▶ [Task]: The full listing must be reproduced exactly as given.

******************************

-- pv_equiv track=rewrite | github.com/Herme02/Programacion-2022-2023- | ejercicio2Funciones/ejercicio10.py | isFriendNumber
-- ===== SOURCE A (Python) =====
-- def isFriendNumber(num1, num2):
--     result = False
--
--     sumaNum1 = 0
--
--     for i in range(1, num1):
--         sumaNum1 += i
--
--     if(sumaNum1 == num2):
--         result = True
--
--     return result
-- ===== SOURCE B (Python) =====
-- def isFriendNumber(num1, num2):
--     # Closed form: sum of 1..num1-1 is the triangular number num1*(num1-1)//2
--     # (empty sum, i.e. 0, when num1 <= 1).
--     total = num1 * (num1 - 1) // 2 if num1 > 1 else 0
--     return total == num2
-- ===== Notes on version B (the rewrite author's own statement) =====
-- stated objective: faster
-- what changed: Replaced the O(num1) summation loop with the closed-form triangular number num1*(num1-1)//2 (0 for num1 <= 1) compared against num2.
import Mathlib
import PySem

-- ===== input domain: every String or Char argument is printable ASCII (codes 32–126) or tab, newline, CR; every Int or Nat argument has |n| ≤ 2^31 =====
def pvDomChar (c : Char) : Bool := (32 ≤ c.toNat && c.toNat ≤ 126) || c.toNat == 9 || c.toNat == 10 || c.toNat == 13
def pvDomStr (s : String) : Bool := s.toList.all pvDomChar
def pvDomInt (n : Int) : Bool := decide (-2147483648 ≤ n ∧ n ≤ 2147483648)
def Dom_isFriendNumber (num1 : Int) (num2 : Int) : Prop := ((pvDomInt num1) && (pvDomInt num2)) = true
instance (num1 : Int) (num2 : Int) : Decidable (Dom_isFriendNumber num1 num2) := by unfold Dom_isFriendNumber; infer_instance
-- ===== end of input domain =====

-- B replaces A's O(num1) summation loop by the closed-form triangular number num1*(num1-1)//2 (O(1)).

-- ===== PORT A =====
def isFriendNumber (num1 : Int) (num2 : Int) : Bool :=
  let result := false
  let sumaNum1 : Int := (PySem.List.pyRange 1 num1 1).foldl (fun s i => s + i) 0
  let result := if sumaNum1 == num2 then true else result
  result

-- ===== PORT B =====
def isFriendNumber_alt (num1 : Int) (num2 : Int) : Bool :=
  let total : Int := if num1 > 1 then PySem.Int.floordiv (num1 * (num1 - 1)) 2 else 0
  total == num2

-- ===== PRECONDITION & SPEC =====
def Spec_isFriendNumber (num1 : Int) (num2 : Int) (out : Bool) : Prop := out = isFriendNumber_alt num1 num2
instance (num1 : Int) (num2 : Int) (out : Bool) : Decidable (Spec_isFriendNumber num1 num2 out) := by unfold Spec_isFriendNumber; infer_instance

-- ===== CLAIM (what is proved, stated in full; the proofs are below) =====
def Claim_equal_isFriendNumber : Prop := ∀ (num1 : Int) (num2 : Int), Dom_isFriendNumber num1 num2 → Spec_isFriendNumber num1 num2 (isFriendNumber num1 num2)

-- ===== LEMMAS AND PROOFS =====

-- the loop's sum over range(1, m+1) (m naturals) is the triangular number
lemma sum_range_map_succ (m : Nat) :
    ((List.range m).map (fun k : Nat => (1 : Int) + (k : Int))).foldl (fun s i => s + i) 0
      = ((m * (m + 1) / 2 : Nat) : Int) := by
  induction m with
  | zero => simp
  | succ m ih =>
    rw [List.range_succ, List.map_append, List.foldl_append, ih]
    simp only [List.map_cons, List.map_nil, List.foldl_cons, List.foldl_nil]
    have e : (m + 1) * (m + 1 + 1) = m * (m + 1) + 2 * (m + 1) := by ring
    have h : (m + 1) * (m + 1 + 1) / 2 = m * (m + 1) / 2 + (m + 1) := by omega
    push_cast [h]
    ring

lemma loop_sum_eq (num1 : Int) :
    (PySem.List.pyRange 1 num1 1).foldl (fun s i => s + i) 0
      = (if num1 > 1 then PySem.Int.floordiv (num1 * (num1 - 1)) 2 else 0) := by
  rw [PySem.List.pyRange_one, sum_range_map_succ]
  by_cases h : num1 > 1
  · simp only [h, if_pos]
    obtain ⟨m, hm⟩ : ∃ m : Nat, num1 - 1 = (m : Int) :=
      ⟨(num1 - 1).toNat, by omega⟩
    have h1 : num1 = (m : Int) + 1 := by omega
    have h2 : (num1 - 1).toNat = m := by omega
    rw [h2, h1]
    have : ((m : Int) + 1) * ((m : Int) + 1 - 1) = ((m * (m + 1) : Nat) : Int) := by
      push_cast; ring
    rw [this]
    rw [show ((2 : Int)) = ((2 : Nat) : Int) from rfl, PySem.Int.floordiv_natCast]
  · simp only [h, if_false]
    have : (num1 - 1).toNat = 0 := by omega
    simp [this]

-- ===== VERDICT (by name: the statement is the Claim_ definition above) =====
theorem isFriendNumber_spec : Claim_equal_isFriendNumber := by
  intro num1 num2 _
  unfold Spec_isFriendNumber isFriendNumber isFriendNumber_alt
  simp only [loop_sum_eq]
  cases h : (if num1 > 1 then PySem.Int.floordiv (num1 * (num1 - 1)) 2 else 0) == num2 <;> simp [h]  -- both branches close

******************************

▶ [Answer to the problem]:
-- pv_equiv track=rewrite | github.com/Herme02/Programacion-2022-2023- | ejercicio2Funciones/ejercicio10.py | isFriendNumber
-- ===== SOURCE A (Python) =====
-- def isFriendNumber(num1, num2):
--     result = False
--
--     sumaNum1 = 0
--
--     for i in range(1, num1):
--         sumaNum1 += i
--
--     if(sumaNum1 == num2):
--         result = True
--
--     return result
-- ===== SOURCE B (Python) =====
-- def isFriendNumber(num1, num2):
--     # Closed form: sum of 1..num1-1 is the triangular number num1*(num1-1)//2
--     # (empty sum, i.e. 0, when num1 <= 1).
--     total = num1 * (num1 - 1) // 2 if num1 > 1 else 0
--     return total == num2
-- ===== Notes on version B (the rewrite author's own statement) =====
-- stated objective: faster
-- what changed: Replaced the O(num1) summation loop with the closed-form triangular number num1*(num1-1)//2 (0 for num1 <= 1) compared against num2.
import Mathlib
import PySem

-- ===== input domain: every String or Char argument is printable ASCII (codes 32–126) or tab, newline, CR; every Int or Nat argument has |n| ≤ 2^31 =====
def pvDomChar (c : Char) : Bool := (32 ≤ c.toNat && c.toNat ≤ 126) || c.toNat == 9 || c.toNat == 10 || c.toNat == 13
def pvDomStr (s : String) : Bool := s.toList.all pvDomChar
def pvDomInt (n : Int) : Bool := decide (-2147483648 ≤ n ∧ n ≤ 2147483648)
def Dom_isFriendNumber (num1 : Int) (num2 : Int) : Prop := ((pvDomInt num1) && (pvDomInt num2)) = true
instance (num1 : Int) (num2 : Int) : Decidable (Dom_isFriendNumber num1 num2) := by unfold Dom_isFriendNumber; infer_instance
-- ===== end of input domain =====

-- B replaces A's O(num1) summation loop by the closed-form triangular number num1*(num1-1)//2 (O(1)).

-- ===== PORT A =====
def isFriendNumber (num1 : Int) (num2 : Int) : Bool :=
  let result := false
  let sumaNum1 : Int := (PySem.List.pyRange 1 num1 1).foldl (fun s i => s + i) 0
  let result := if sumaNum1 == num2 then true else result
  result

-- ===== PORT B =====
def isFriendNumber_alt (num1 : Int) (num2 : Int) : Bool :=
  let total : Int := if num1 > 1 then PySem.Int.floordiv (num1 * (num1 - 1)) 2 else 0
  total == num2

-- ===== PRECONDITION & SPEC =====
def Spec_isFriendNumber (num1 : Int) (num2 : Int) (out : Bool) : Prop := out = isFriendNumber_alt num1 num2
instance (num1 : Int) (num2 : Int) (out : Bool) : Decidable (Spec_isFriendNumber num1 num2 out) := by unfold Spec_isFriendNumber; infer_instance

-- ===== CLAIM (what is proved, stated in full; the proofs are below) =====
def Claim_equal_isFriendNumber : Prop := ∀ (num1 : Int) (num2 : Int), Dom_isFriendNumber num1 num2 → Spec_isFriendNumber num1 num2 (isFriendNumber num1 num2)

-- ===== LEMMAS AND PROOFS =====

-- the loop's sum over range(1, m+1) (m naturals) is the triangular number
lemma sum_range_map_succ (m : Nat) :
    ((List.range m).map (fun k : Nat => (1 : Int) + (k : Int))).foldl (fun s i => s + i) 0
      = ((m * (m + 1) / 2 : Nat) : Int) := by
  induction m with
  | zero => simp
  | succ m ih =>
    rw [List.range_succ, List.map_append, List.foldl_append, ih]
    simp only [List.map_cons, List.map_nil, List.foldl_cons, List.foldl_nil]
    have e : (m + 1) * (m + 1 + 1) = m * (m + 1) + 2 * (m + 1) := by ring
    have h : (m + 1) * (m + 1 + 1) / 2 = m * (m + 1) / 2 + (m + 1) := by omega
    push_cast [h]
    ring

lemma loop_sum_eq (num1 : Int) :
    (PySem.List.pyRange 1 num1 1).foldl (fun s i => s + i) 0
      = (if num1 > 1 then PySem.Int.floordiv (num1 * (num1 - 1)) 2 else 0) := by
  rw [PySem.List.pyRange_one, sum_range_map_succ]
  by_cases h : num1 > 1
  · simp only [h, if_pos]
    obtain ⟨m, hm⟩ : ∃ m : Nat, num1 - 1 = (m : Int) :=
      ⟨(num1 - 1).toNat, by omega⟩
    have h1 : num1 = (m : Int) + 1 := by omega
    have h2 : (num1 - 1).toNat = m := by omega
    rw [h2, h1]
    have : ((m : Int) + 1) * ((m : Int) + 1 - 1) = ((m * (m + 1) : Nat) : Int) := by
      push_cast; ring
    rw [this]
    rw [show ((2 : Int)) = ((2 : Nat) : Int) from rfl, PySem.Int.floordiv_natCast]
  · simp only [h, if_false]
    have : (num1 - 1).toNat = 0 := by omega
    simp [this]

-- ===== VERDICT (by name: the statement is the Claim_ definition above) =====
theorem isFriendNumber_spec : Claim_equal_isFriendNumber := by
  intro num1 num2 _
  unfold Spec_isFriendNumber isFriendNumber isFriendNumber_alt
  simp only [loop_sum_eq]
  cases h : (if num1 > 1 then PySem.Int.floordiv (num1 * (num1 - 1)) 2 else 0) == num2 <;> simp [h]  -- both branches close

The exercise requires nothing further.